这些事情让他热衷,倒不是因为像他过去那样,根据什么公认的原理才赞同它;恰恰相反,如今,他一方面由于他以前在公共福利事业方面的挫折而觉得失落,另一方面,也是由于他忙于思考和应付各种压到他身上的大宗事务,使他将公共福利抛诸脑后,他对这件事情产生兴趣,仅仅因为他认为必须做他所做的事情,他就该这么做。

以前(大概从童年就开始了,到他完全成人)当他尝试做一些对大众、对人类、对俄国、对全村有利的事情的时候,他感到这种想法倒是令人愉快的,而这种活动本身却总是差强人意,而且他总怀疑这种事情是否是需要的,而这种活动本身起先看上去似乎是那么重大,却渐渐微不足道,直到化为乌有为止;然而,自从他结婚以后,当他变得局限于私人生活的时候,虽然想起自己的活动以后体会不到什么趣味,但是他却坚信自己的事业是必要的,而且感到它比以往进展得顺遂多了,规模也变得越来越大了。

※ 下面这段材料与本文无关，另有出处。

-- pv_equiv track=rewrite | github.com/Protype8/PythonCompetitionCodes | codeforces/transform_the_string.py | get_number_of_opreations
-- ===== SOURCE A (Python) =====
-- import string as s
--
-- def get_number_of_opreations(string,favorite_words):
--   total_opreations = 0
--   for letter in string:
--     letter_index =s.ascii_lowercase.index(letter)
--     for i in range(26):
--       if(s.ascii_lowercase[(letter_index+i)%26] in favorite_words):
--         total_opreations += i
--         break
--       letter_index += 26 if letter_index < i else 0
--       if(s.ascii_lowercase[(letter_index-i)%26] in favorite_words):
--         total_opreations += i
--         break
--   return total_opreations
-- ===== SOURCE B (Python) =====
-- def get_number_of_opreations(string, favorite_words):
--     fav = [c for c in range(26) if chr(97 + c) in favorite_words]
--     dist = [min((min((c - f) % 26, (f - c) % 26) for f in fav), default=0)
--             for c in range(26)]
--     return sum(dist[ord(ch) - 97] for ch in string)
-- ===== Notes on version B (the rewrite author's own statement) =====
-- stated objective: faster
-- what changed: Instead of A's per-character 26-step bidirectional search with a substring scan at each step, B precomputes once a 26-entry table of minimal cyclic distances to the favorite letters and sums table lookups over the string.
import Mathlib
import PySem

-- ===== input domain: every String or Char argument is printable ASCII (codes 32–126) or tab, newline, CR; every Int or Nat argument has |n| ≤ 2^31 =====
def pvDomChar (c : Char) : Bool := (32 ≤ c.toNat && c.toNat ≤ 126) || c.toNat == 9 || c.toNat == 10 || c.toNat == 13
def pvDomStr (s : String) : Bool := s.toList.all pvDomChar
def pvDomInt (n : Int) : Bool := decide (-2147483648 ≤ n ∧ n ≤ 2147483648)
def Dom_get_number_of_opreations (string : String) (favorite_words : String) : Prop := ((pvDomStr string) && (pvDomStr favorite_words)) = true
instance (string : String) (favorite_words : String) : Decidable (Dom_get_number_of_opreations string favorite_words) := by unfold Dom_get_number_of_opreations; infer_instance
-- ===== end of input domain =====

-- B replaces A's per-character 26-step bidirectional search (substring scan at every step) by a
-- 26-entry table of minimal cyclic distances computed once, then a sum of table lookups.

-- ===== PORT A =====
-- s.ascii_lowercase
def pvLower : List Char :=
  ['a','b','c','d','e','f','g','h','i','j','k','l','m','n','o','p','q','r','s','t','u','v','w','x','y','z']

-- 's.ascii_lowercase[j % 26] in favorite_words': the left side is a single character, so the
-- Python substring test 'in' is exactly character membership (exact on that one-char case).
def pvMemb (fav : List Char) (j : Int) : Bool :=
  match PySem.List.pyGet? pvLower (PySem.Int.mod j 26) with
  | some c => fav.contains c
  | none => false

-- the inner 'for i in range(26)' loop with its break and the letter_index mutation
def pvAInner (fav : List Char) : List Int → Int → Int
  | [], _ => 0
  | i :: rest, li =>
    if pvMemb fav (li + i) then i
    else
      let li' := li + (if li < i then (26 : Int) else 0)
      if pvMemb fav (li' - i) then i
      else pvAInner fav rest li'

def get_number_of_opreations (string : String) (favorite_words : String) : Int :=
  string.toList.foldl (fun total letter =>
    match PySem.List.index? pvLower letter with
    | none => total   -- Python raises ValueError here; excluded by Pre_
    | some idx => total + pvAInner favorite_words.toList (PySem.List.pyRange 0 26 1) (Int.ofNat idx)) 0

-- ===== PORT B =====
-- fav = [c for c in range(26) if chr(97 + c) in favorite_words]   (single char: 'in' = membership)
def pvBFav (favorite_words : String) : List Int :=
  (PySem.List.pyRange 0 26 1).filter (fun c => favorite_words.toList.contains (Char.ofNat ((97 + c).toNat)))

-- min((min((c - f) % 26, (f - c) % 26) for f in fav), default=0)
def pvBDist (fav : List Int) (c : Int) : Int :=
  PySem.List.minD (fav.map (fun f => min (PySem.Int.mod (c - f) 26) (PySem.Int.mod (f - c) 26))) (fun x => x) 0

def get_number_of_opreations_alt (string : String) (favorite_words : String) : Int :=
  let fav := pvBFav favorite_words
  let dist := (PySem.List.pyRange 0 26 1).map (fun c => pvBDist fav c)
  -- sum(dist[ord(ch) - 97] for ch in string); dist[…] raises IndexError off-range (excluded by Pre_)
  string.toList.foldl (fun total ch => total + (PySem.List.pyGet? dist ((ch.toNat : Int) - 97)).getD 0) 0

-- ===== PRECONDITION & SPEC =====
-- Pre_ excludes exactly the inputs where A raises: ascii_lowercase.index(letter) is a ValueError
-- for any character of `string` outside 'a'..'z'.
def Pre_get_number_of_opreations (string : String) (favorite_words : String) : Prop :=
  string.toList.all (fun ch => pvLower.contains ch) = true
instance (string : String) (favorite_words : String) : Decidable (Pre_get_number_of_opreations string favorite_words) := by unfold Pre_get_number_of_opreations; infer_instance

def pvWitness_get_number_of_opreations : String × String := ("abz", "cx")

def Spec_get_number_of_opreations (string : String) (favorite_words : String) (out : Int) : Prop := out = get_number_of_opreations_alt string favorite_words
instance (string : String) (favorite_words : String) (out : Int) : Decidable (Spec_get_number_of_opreations string favorite_words out) := by unfold Spec_get_number_of_opreations; infer_instance

-- ===== CLAIM (what is proved, stated in full; the proofs are below) =====
def Claim_equal_get_number_of_opreations : Prop := ∀ (string : String) (favorite_words : String), Dom_get_number_of_opreations string favorite_words → Pre_get_number_of_opreations string favorite_words → Spec_get_number_of_opreations string favorite_words (get_number_of_opreations string favorite_words)

-- ===== LEMMAS AND PROOFS =====

-- the test A's inner loop evaluates at step i, as a function of the letter's index k only
def pvPb (fav : List Char) (k i : Int) : Bool := pvMemb fav (k + i) || pvMemb fav (k - i)

-- "first i in the list passing pvPb, else 0" — what A's inner loop computes
def pvFirst (fav : List Char) (k : Int) : List Int → Int
  | [] => 0
  | i :: rest => if pvPb fav k i then i else pvFirst fav k rest

lemma pvMod_eq (x : Int) : PySem.Int.mod x 26 = x % 26 :=
  PySem.Int.mod_eq_emod_of_pos (by norm_num)

lemma pvMemb_congr (fav : List Char) {j j' : Int} (h : j % 26 = j' % 26) :
    pvMemb fav j = pvMemb fav j' := by
  unfold pvMemb
  rw [pvMod_eq, pvMod_eq, h]

lemma pvLower_get (j : Int) (h0 : 0 ≤ j) (h1 : j < 26) :
    PySem.List.pyGet? pvLower j = some (Char.ofNat ((97 + j).toNat)) := by
  interval_cases j <;> decide

lemma mem_pvBFav (fw : String) (f : Int) :
    f ∈ pvBFav fw ↔ 0 ≤ f ∧ f < 26 ∧ fw.toList.contains (Char.ofNat ((97 + f).toNat)) = true := by
  unfold pvBFav
  simp [List.mem_filter, PySem.List.mem_pyRange_one, and_assoc]

lemma pvMemb_mem (fw : String) (j : Int) :
    pvMemb fw.toList j = true ↔ j % 26 ∈ pvBFav fw := by
  have h0 : 0 ≤ j % 26 := Int.emod_nonneg j (by norm_num)
  have h1 : j % 26 < 26 := Int.emod_lt_of_pos j (by norm_num)
  unfold pvMemb
  rw [pvMod_eq, pvLower_get _ h0 h1, mem_pvBFav]
  simp [h0, h1]

lemma pvAInner_eq_first (fav : List Char) (k : Int) :
    ∀ (l : List Int) (li : Int), li % 26 = k % 26 → pvAInner fav l li = pvFirst fav k l := by
  intro l
  induction l with
  | nil => intro li _; rfl
  | cons i rest ih =>
    intro li hli
    show pvAInner fav (i :: rest) li = pvFirst fav k (i :: rest)
    unfold pvAInner pvFirst pvPb
    have h1 : pvMemb fav (li + i) = pvMemb fav (k + i) := pvMemb_congr fav (by omega)
    have hli' : (li + (if li < i then (26 : Int) else 0)) % 26 = k % 26 := by
      split <;> omega
    have h2 : pvMemb fav ((li + (if li < i then (26 : Int) else 0)) - i) = pvMemb fav (k - i) :=
      pvMemb_congr fav (by omega)
    simp only [h1, h2]
    by_cases hc1 : pvMemb fav (k + i) = true
    · simp [hc1]
    · by_cases hc2 : pvMemb fav (k - i) = true
      · simp [hc1, hc2]
      · simp [hc1, hc2, ih _ hli']

lemma pvFirst_zero (fav : List Char) (k : Int) :
    ∀ l : List Int, (∀ i ∈ l, pvPb fav k i = false) → pvFirst fav k l = 0 := by
  intro l
  induction l with
  | nil => intro _; rfl
  | cons i rest ih =>
    intro h
    unfold pvFirst
    rw [h i (by simp)]
    simp [ih (fun j hj => h j (by simp [hj]))]

lemma pvFirst_eq (fav : List Char) (k d : Int) :
    ∀ l : List Int, l.Pairwise (· < ·) → d ∈ l → pvPb fav k d = true →
      (∀ i ∈ l, pvPb fav k i = true → d ≤ i) → pvFirst fav k l = d := by
  intro l
  induction l with
  | nil => intro _ h; exact absurd h (by simp)
  | cons i rest ih =>
    intro hp hd hPd hmin
    unfold pvFirst
    by_cases hi : pvPb fav k i = true
    · have hdi : d ≤ i := hmin i (by simp) hi
      rcases List.mem_cons.mp hd with rfl | hdr
      · simp [hi]
      · have : i < d := (List.pairwise_cons.mp hp).1 d hdr
        omega
    · have hdr : d ∈ rest := by
        rcases List.mem_cons.mp hd with rfl | hdr
        · exact absurd hPd hi
        · exact hdr
      simp only [hi]
      exact ih (List.pairwise_cons.mp hp).2 hdr hPd
        (fun j hj hPj => hmin j (by simp [hj]) hPj)

lemma mem_pvBFav_bounds {fw : String} {f : Int} (h : f ∈ pvBFav fw) : 0 ≤ f ∧ f < 26 := by
  have := (mem_pvBFav fw f).mp h
  exact ⟨this.1, this.2.1⟩

-- the heart: A's inner search finds exactly B's tabulated minimal cyclic distance
lemma pvInner_eq_dist (fw : String) (k : Int) (h0 : 0 ≤ k) (h1 : k < 26) :
    pvAInner fw.toList (PySem.List.pyRange 0 26 1) k = pvBDist (pvBFav fw) k := by
  rw [pvAInner_eq_first fw.toList k _ k rfl]
  unfold pvBDist PySem.List.minD
  set m : Int → Int := fun f => min (PySem.Int.mod (k - f) 26) (PySem.Int.mod (f - k) 26) with hm
  cases hmin : PySem.List.min? ((pvBFav fw).map m) (fun x => x) with
  | none =>
    -- no favorite letters: no i ever passes, A's loop falls through with 0
    have hS : pvBFav fw = [] := by
      have := (PySem.List.min?_eq_none_iff _ _).mp hmin
      simpa using this
    simp only [Option.getD_none]
    apply pvFirst_zero
    intro i _
    unfold pvPb
    simp only [Bool.or_eq_false_iff]
    constructor <;>
    · rw [Bool.eq_false_iff]
      intro hc
      have := (pvMemb_mem fw _).mp hc
      rw [hS] at this
      simp at this
  | some d =>
    simp only [Option.getD_some]
    have hdmem := PySem.List.min?_mem hmin
    have hdmin := PySem.List.min?_isMin hmin
    obtain ⟨f, hf, hfd⟩ := List.mem_map.mp hdmem
    obtain ⟨hf0, hf1⟩ := mem_pvBFav_bounds hf
    have he1 : PySem.Int.mod (k - f) 26 = (k - f) % 26 := pvMod_eq _
    have he2 : PySem.Int.mod (f - k) 26 = (f - k) % 26 := pvMod_eq _
    have hd0 : 0 ≤ d ∧ d < 26 := by
      rw [← hfd, hm]
      simp only [he1, he2]
      constructor
      · exact le_min (Int.emod_nonneg _ (by norm_num)) (Int.emod_nonneg _ (by norm_num))
      · exact lt_of_le_of_lt (min_le_left _ _) (Int.emod_lt_of_pos _ (by norm_num))
    have hPd : pvPb fw.toList k d = true := by
      unfold pvPb
      rcases le_total ((k - f) % 26) ((f - k) % 26) with hle | hle
      · -- d = (k - f) % 26 ;  the letter f is reached going DOWN: (k - d) % 26 = f
        have hdv : d = (k - f) % 26 := by rw [← hfd, hm]; simp; omega
        have : (k - d) % 26 = f % 26 := by omega
        have hmem : pvMemb fw.toList (k - d) = true := by
          rw [pvMemb_mem]
          have hf26 : f % 26 = f := by omega
          rw [this, hf26]
          exact hf
        simp [hmem]
      · have hdv : d = (f - k) % 26 := by rw [← hfd, hm]; simp; omega
        have : (k + d) % 26 = f % 26 := by omega
        have hmem : pvMemb fw.toList (k + d) = true := by
          rw [pvMemb_mem]
          have hf26 : f % 26 = f := by omega
          rw [this, hf26]
          exact hf
        simp [hmem]
    have hminimal : ∀ i ∈ PySem.List.pyRange 0 26 1, pvPb fw.toList k i = true → d ≤ i := by
      intro i hiR hPi
      have hib : 0 ≤ i ∧ i < 26 := by
        have := PySem.List.mem_pyRange_one.mp hiR
        omega
      unfold pvPb at hPi
      rcases Bool.or_eq_true_iff.mp hPi with hc | hc
      · -- a favorite f' = (k + i) % 26 lies i steps UP
        set f' : Int := (k + i) % 26 with hf'
        have hfS : f' ∈ pvBFav fw := by rw [← pvMemb_mem]; exact hc
        have hmf' : m f' ≤ i := by
          have : (f' - k) % 26 = i := by omega
          calc m f' ≤ PySem.Int.mod (f' - k) 26 := min_le_right _ _
            _ = i := by rw [pvMod_eq]; exact this
        have : d ≤ m f' := hdmin _ (List.mem_map.mpr ⟨f', hfS, rfl⟩)
        omega
      · set f' : Int := (k - i) % 26 with hf'
        have hfS : f' ∈ pvBFav fw := by rw [← pvMemb_mem]; exact hc
        have hmf' : m f' ≤ i := by
          have : (k - f') % 26 = i := by omega
          calc m f' ≤ PySem.Int.mod (k - f') 26 := min_le_left _ _
            _ = i := by rw [pvMod_eq]; exact this
        have : d ≤ m f' := hdmin _ (List.mem_map.mpr ⟨f', hfS, rfl⟩)
        omega
    exact pvFirst_eq fw.toList k d _ (PySem.List.pairwise_lt_pyRange_one 0 26)
      (PySem.List.mem_pyRange_one.mpr (by omega)) hPd hminimal

lemma pvLower_length : pvLower.length = 26 := by decide

lemma pvLower_toNat : ∀ k : Fin 26, (pvLower[k.1]'(by rw [pvLower_length]; exact k.2)).toNat = 97 + k.1 := by
  decide

-- the per-character step of the two folds agree for a lowercase character
lemma pvLetter_step (fw : String) (acc : Int) (x : Char) (hch : x ∈ pvLower) :
    (match PySem.List.index? pvLower x with
     | none => acc
     | some idx => acc + pvAInner fw.toList (PySem.List.pyRange 0 26 1) (Int.ofNat idx))
    = acc + (PySem.List.pyGet? ((PySem.List.pyRange 0 26 1).map (fun c => pvBDist (pvBFav fw) c))
        ((x.toNat : Int) - 97)).getD 0 := by
  obtain ⟨k, hk⟩ := Option.isSome_iff_exists.mp ((PySem.List.index?_isSome_iff _ _).mpr hch)
  obtain ⟨hklt, hxk, -⟩ := PySem.List.getElem_of_index?_eq_some hk
  rw [pvLower_length] at hklt
  have hxN : x.toNat = 97 + k := by
    have := pvLower_toNat ⟨k, hklt⟩
    simp only at this
    rw [← this]
    exact congrArg Char.toNat hxk.symm
  rw [hk]
  show acc + pvAInner fw.toList (PySem.List.pyRange 0 26 1) ((k : Nat) : Int) = _
  have hidx : (x.toNat : Int) - 97 = ((k : Nat) : Int) := by omega
  rw [hidx, PySem.List.pyGet?_natCast,
    show (26 : Int) = ((26 : Nat) : Int) from rfl,
    PySem.List.getElem?_map_pyRange_zero _ 26 k hklt]
  simp only [Option.getD_some]
  congr 1
  exact pvInner_eq_dist fw ((k : Nat) : Int) (by positivity) (by exact_mod_cast hklt)

-- ===== VERDICT (by name: the statement is the Claim_ definition above) =====
theorem get_number_of_opreations_spec : Claim_equal_get_number_of_opreations := by
  intro s fw _ hpre
  unfold Spec_get_number_of_opreations get_number_of_opreations get_number_of_opreations_alt
  apply PySem.List.foldl_congr_mem
  intro acc x hx
  have hch : x ∈ pvLower := by
    have := List.all_eq_true.mp hpre x hx
    simpa using this
  exact pvLetter_step fw acc x hch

现在,不由自主似的,他像一把犁头一般,在地里越掘越深,一定要耕出一条条犁沟。

像前人那样过着家庭生活,相当于说达到一定的教育水平,而且提供子女们同样的教育,无疑是非常必要的。这就像饿了需要进食一样;因此就像需要做菜一样,同样应该把波克罗夫斯科耶的农事经管到有利润才行。如同要偿还债务一样,把祖传的田产保管到这种程度也很必要,使得他的儿子继承的时候,会为了他准备的一切,感激他的父亲,像列文感激他的祖父一样。为了做到这种成绩,他必须留着土地,一定要亲自耕作,饲养家畜,为田施肥,而且种植树木。

照料谢尔盖·伊万诺维奇的、他姐姐的和那些经常向他请教的农民的事务是必要的,就像必须抱稳怀中的婴儿一样。必须安顿好请来作客的姨姐和她的孩子们以及他家人的安适,每天不安排一点时间来陪他们也是不行的。

这一切,还有他的打猎的爱好和养蜂的新爱好,填充了列文的那种他一想起来就觉得了无生趣的全部生活。

不只明确地知道他必须做什么,列文同样也清楚这一切他必须怎么做,事情当中孰轻孰重。

他知道廉价雇佣工人的必要性;但是用奴役办法来雇人,以预付的方式榨取他们应得的工资,却是不正确的,虽然那样利益丰厚。在缺货的时候卖给农民稻草是允许的,虽然他替他们很伤心;但是旅馆或者酒店,虽然很赢利但也一定要取消。砍伐树木一定要尽量从重从严处罚,但是农民们把牲口拴在他的地里却不能进行任何处罚;虽然这使看地的人很心烦,而且使农民们一点不害怕,他却不能扣留人家丢失的牲畜。

彼得每个月支付债主百分之十利息,他有必要借给他一笔钱,好让他脱离苦海;但是拖欠了地租的农民们却必须得交地租甚至不能延期交租。不割草场上的草,使草都浪费了,是不能宽恕管家的;但是种着小树的八十亩地上的青草却并非如此。一个雇工在农忙时令,因为父亲离去回了家,无论他是多么凄惨,也是不能容忍的,而且为了那些珍贵的月份他旷了工,一定要扣他的误工费;但是却必须按月发口粮给对他无用武之地的老仆人们。

列文也明白,一回到家首先就得去看他那身体不适的妻子,而长久等待要见他的农民们却是可以继续再等一会的;而且他明白,尽管往蜂房里收蜂群是一种有趣的事,但是他却得放弃,让管蜂的老头独自去收蜂群,而去和到养蜂场来找他的农民们说事。

他做得对不对,这他可不清楚,现在他不但不打算加以论证,而且避免说起和想这件事。

最后把他引入了疑惑之中,阻止他看清他该做什么,不该做什么。但是当他什么都不想,只是这么活着的时候,他就时时能感受到他的心灵里有一个完全正确的审判官,在揭示那可能发生的两种行动,哪样好,哪样歹;而他刚一做了错的事,他立刻就察觉到了。

他就如此生活,他不明白,而且也看不出他有可能明白他是什么和他因何活在世界上,而且他因为这种愚昧无知难过到那种地步,以致他简直惧怕他会自杀,同时他却在坚贞不渝地开辟着他自己奇异的确定的人生方向。